Though it had always been true, of course, that some of them were more aware of this than others.
Three little words.
Hot. Girl. Summer.
Roddy Ho was having one of those.
And don’t talk to him about best-laid plans, dude, because all he’d hear was “laid.” So mark your calendars: The next few months would play like self-replicating code—you knew what was coming but watched it happen anyway, because, shit, well, because. What more reason did you need?
Of course, you also helped the process along, because that was the difference between being a doer and being did.
So yesterday, Roddy had got himself inked.
Truth was, he’d been meaning to get a tat for ages. It was today’s art form, and with a gallery like Roddy, it’d be criminal to leave the walls bare. Besides, it was a means of communication, and Roddy was all about the comms. Give a dude a tat, it saved you having to get to know him.
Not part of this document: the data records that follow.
-- pv_equiv track=rewrite | github.com/llexuan/QEC-Move | src/simulate.py | merge_measure_reset_pairs
-- ===== SOURCE A (Python) =====
-- from typing import List, Tuple, Any
--
-- def merge_measure_reset_pairs(cir_mv: List[Tuple[str, Any]]) -> List[Tuple[str, Any]]:
--     """Merge measure+reset into Stim's MR only when adjacent.
--
--     The Qiskit exporter often emits a block of `measure` operations followed by a
--     block of `reset` operations. It's tempting to merge a `measure(q)` with a
--     later `reset(q)` while allowing operations on other qubits in between, but
--     Stim's DEM back-propagation can treat that as an actual demolition (MR)
--     collapse and can therefore raise "non-deterministic detectors/observables"
--     errors for some circuits.
--
--     To keep the MR semantics consistent, we only merge when the sequence is
--     exactly:
--       ('measure', [q]) immediately followed by ('reset', [q]).
--     Otherwise we keep the original operations as separate `M` and `R`.
--     """
--     merged: List[Tuple[str, Any]] = []
--     i = 0
--     while i < len(cir_mv):
--         op, args = cir_mv[i]
--         if op == "measure" and len(args) == 1 and i + 1 < len(cir_mv):
--             q = args[0]
--             op2, args2 = cir_mv[i + 1]
--             if op2 == "reset" and args2 == [q]:
--                 merged.append(("mr", [q]))
--                 i += 2
--                 continue
--         merged.append((op, args))
--         i += 1
--     return merged
-- ===== SOURCE B (Python) =====
-- from typing import List, Tuple, Any
--
-- def merge_measure_reset_pairs(cir_mv: List[Tuple[str, Any]]) -> List[Tuple[str, Any]]:
--     merged: List[Tuple[str, Any]] = []
--     pending = None  # (original op, original args, qubit) of a deferred single-qubit measure
--     for op, args in cir_mv:
--         if pending is not None:
--             pop, pargs, pq = pending
--             pending = None
--             if op == "reset" and args == [pq]:
--                 merged.append(("mr", [pq]))
--                 continue
--             merged.append((pop, pargs))
--         if op == "measure" and len(args) == 1:
--             pending = (op, args, args[0])
--         else:
--             merged.append((op, args))
--     if pending is not None:
--         merged.append((pending[0], pending[1]))
--     return merged
-- ===== Notes on version B (the rewrite author's own statement) =====
-- stated objective: alternative
-- what changed: Replaces A's index-based while loop with lookahead (cir_mv[i+1], i += 2) by a single forward pass over the elements that defers each single-qubit measure in a 'pending' slot and merges it when the very next op is the matching reset, flushing the pending measure at the end.
import Mathlib
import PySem

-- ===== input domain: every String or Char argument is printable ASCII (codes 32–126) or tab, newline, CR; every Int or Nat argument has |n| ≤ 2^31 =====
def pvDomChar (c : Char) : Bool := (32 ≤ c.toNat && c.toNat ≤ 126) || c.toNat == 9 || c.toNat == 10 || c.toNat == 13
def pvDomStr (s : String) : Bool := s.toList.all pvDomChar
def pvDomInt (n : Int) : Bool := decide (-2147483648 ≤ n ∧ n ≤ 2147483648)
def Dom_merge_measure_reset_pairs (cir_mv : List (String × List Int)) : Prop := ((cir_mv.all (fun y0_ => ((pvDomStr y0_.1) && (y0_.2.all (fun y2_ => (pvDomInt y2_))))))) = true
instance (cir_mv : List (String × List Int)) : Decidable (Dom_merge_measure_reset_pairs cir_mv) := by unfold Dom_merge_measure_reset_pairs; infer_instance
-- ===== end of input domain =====

-- B is an alternative single forward pass holding a deferred measure in a `pending` slot,
-- replacing A's index-based while loop with lookahead; return values are identical.

-- ===== PORT A =====
-- A's while loop with index i and one-step lookahead, as the structural recursion on the
-- remaining suffix: the `i + 1 < len` test is the nonemptiness of the tail, cir_mv[i+1] its head.
def merge_measure_reset_pairs (cir_mv : List (String × List Int)) : List (String × List Int) :=
  match cir_mv with
  | [] => []
  | (op, args) :: [] => [(op, args)]   -- i + 1 < len fails: append (op, args), i += 1
  | (op, args) :: (op2, args2) :: rest =>
    if op = "measure" ∧ args.length = 1 ∧ op2 = "reset" ∧ args2 = [args.headD 0] then
      ("mr", [args.headD 0]) :: merge_measure_reset_pairs rest            -- i += 2, continue
    else
      (op, args) :: merge_measure_reset_pairs ((op2, args2) :: rest)      -- i += 1

-- ===== PORT B =====
-- B's loop body, carrying the `pending` slot (original op, original args, qubit) as state.
def pvMergeGo (pending : Option (String × List Int × Int)) (l : List (String × List Int)) :
    List (String × List Int) :=
  match pending, l with
  | none, [] => []
  | some (pop, pargs, _), [] => [(pop, pargs)]               -- final flush of pending
  | none, (op, args) :: rest =>
    if op = "measure" ∧ args.length = 1 then
      pvMergeGo (some (op, args, args.headD 0)) rest         -- defer the measure
    else
      (op, args) :: pvMergeGo none rest
  | some (pop, pargs, pq), (op, args) :: rest =>
    if op = "reset" ∧ args = [pq] then
      ("mr", [pq]) :: pvMergeGo none rest                    -- merge and continue
    else
      (pop, pargs) ::                                        -- emit deferred measure, fall through
        (if op = "measure" ∧ args.length = 1 then
          pvMergeGo (some (op, args, args.headD 0)) rest
        else
          (op, args) :: pvMergeGo none rest)

def merge_measure_reset_pairs_alt (cir_mv : List (String × List Int)) : List (String × List Int) :=
  pvMergeGo none cir_mv

-- ===== PRECONDITION & SPEC =====
def Spec_merge_measure_reset_pairs (cir_mv : List (String × List Int)) (out : List (String × List Int)) : Prop := out = merge_measure_reset_pairs_alt cir_mv
instance (cir_mv : List (String × List Int)) (out : List (String × List Int)) : Decidable (Spec_merge_measure_reset_pairs cir_mv out) := by unfold Spec_merge_measure_reset_pairs; infer_instance

-- ===== CLAIM (what is proved, stated in full; the proofs are below) =====
def Claim_equal_merge_measure_reset_pairs : Prop := ∀ (cir_mv : List (String × List Int)), Dom_merge_measure_reset_pairs cir_mv → Spec_merge_measure_reset_pairs cir_mv (merge_measure_reset_pairs cir_mv)

-- ===== LEMMAS AND PROOFS =====

-- Invariant: with no pending, B's loop computes A's result on the suffix; with a pending
-- single-qubit measure, it computes A's result on the suffix with that measure prepended.
theorem pvMergeGo_eq (l : List (String × List Int)) :
    pvMergeGo none l = merge_measure_reset_pairs l ∧
    (∀ pargs : List Int, pargs.length = 1 →
      pvMergeGo (some ("measure", pargs, pargs.headD 0)) l =
        merge_measure_reset_pairs (("measure", pargs) :: l)) := by
  induction l with
  | nil =>
    constructor
    · simp [pvMergeGo, merge_measure_reset_pairs]
    · intro pargs _
      simp [pvMergeGo, merge_measure_reset_pairs]
  | cons hd rest ih =>
    obtain ⟨op, args⟩ := hd
    have hnone : pvMergeGo none ((op, args) :: rest) =
        merge_measure_reset_pairs ((op, args) :: rest) := by
      by_cases hm : op = "measure" ∧ args.length = 1
      · rw [pvMergeGo, if_pos hm]
        obtain ⟨h1, h2⟩ := hm
        subst h1
        exact ih.2 args h2
      · cases rest with
        | nil => simp [pvMergeGo, merge_measure_reset_pairs, hm]
        | cons hd2 rest2 =>
          obtain ⟨op2, args2⟩ := hd2
          rw [pvMergeGo, if_neg hm, merge_measure_reset_pairs,
            if_neg (by tauto), ih.1]
    refine ⟨hnone, ?_⟩
    intro pargs hlen
    by_cases hr : op = "reset" ∧ args = [pargs.headD 0]
    · rw [pvMergeGo, if_pos hr, merge_measure_reset_pairs,
        if_pos ⟨rfl, hlen, hr⟩, ih.1]
    · have : merge_measure_reset_pairs (("measure", pargs) :: (op, args) :: rest) =
          ("measure", pargs) :: merge_measure_reset_pairs ((op, args) :: rest) := by
        rw [merge_measure_reset_pairs, if_neg (by tauto)]
      rw [this, ← hnone]
      conv_lhs => rw [pvMergeGo]
      rw [if_neg hr]
      conv_rhs => rw [pvMergeGo]

-- ===== VERDICT (by name: the statement is the Claim_ definition above) =====
theorem merge_measure_reset_pairs_spec : Claim_equal_merge_measure_reset_pairs := by
  intro cir_mv _
  unfold Spec_merge_measure_reset_pairs merge_measure_reset_pairs_alt
  exact ((pvMergeGo_eq cir_mv).1).symm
One look gave you the lowdown, which in the Rodster’s case came to three little words again: simple, classical, beautiful.
Put it another way, a hummingbird.
Which was the stuff of poetry, you didn’t have to read poetry to know that. Hummingbirds were the Roddy Hos of the avian world: compact, powerful, super-intelligent, and capable of lifting many times their own weight. Some of these facts he’d already known, but the guy with the needle had told him the rest. Put all that together and you basically had Roddy’s spiritual equal. Chicks were going to crap themselves, in a good way. Like he said, hot girl summer.
(True, he hadn’t actually seen it yet—it was still under a bandage—but the needle guy had told him, “That’s the best damn art I’ve made in years,” before binding it up and saying not to let air hit it for twenty-four hours.)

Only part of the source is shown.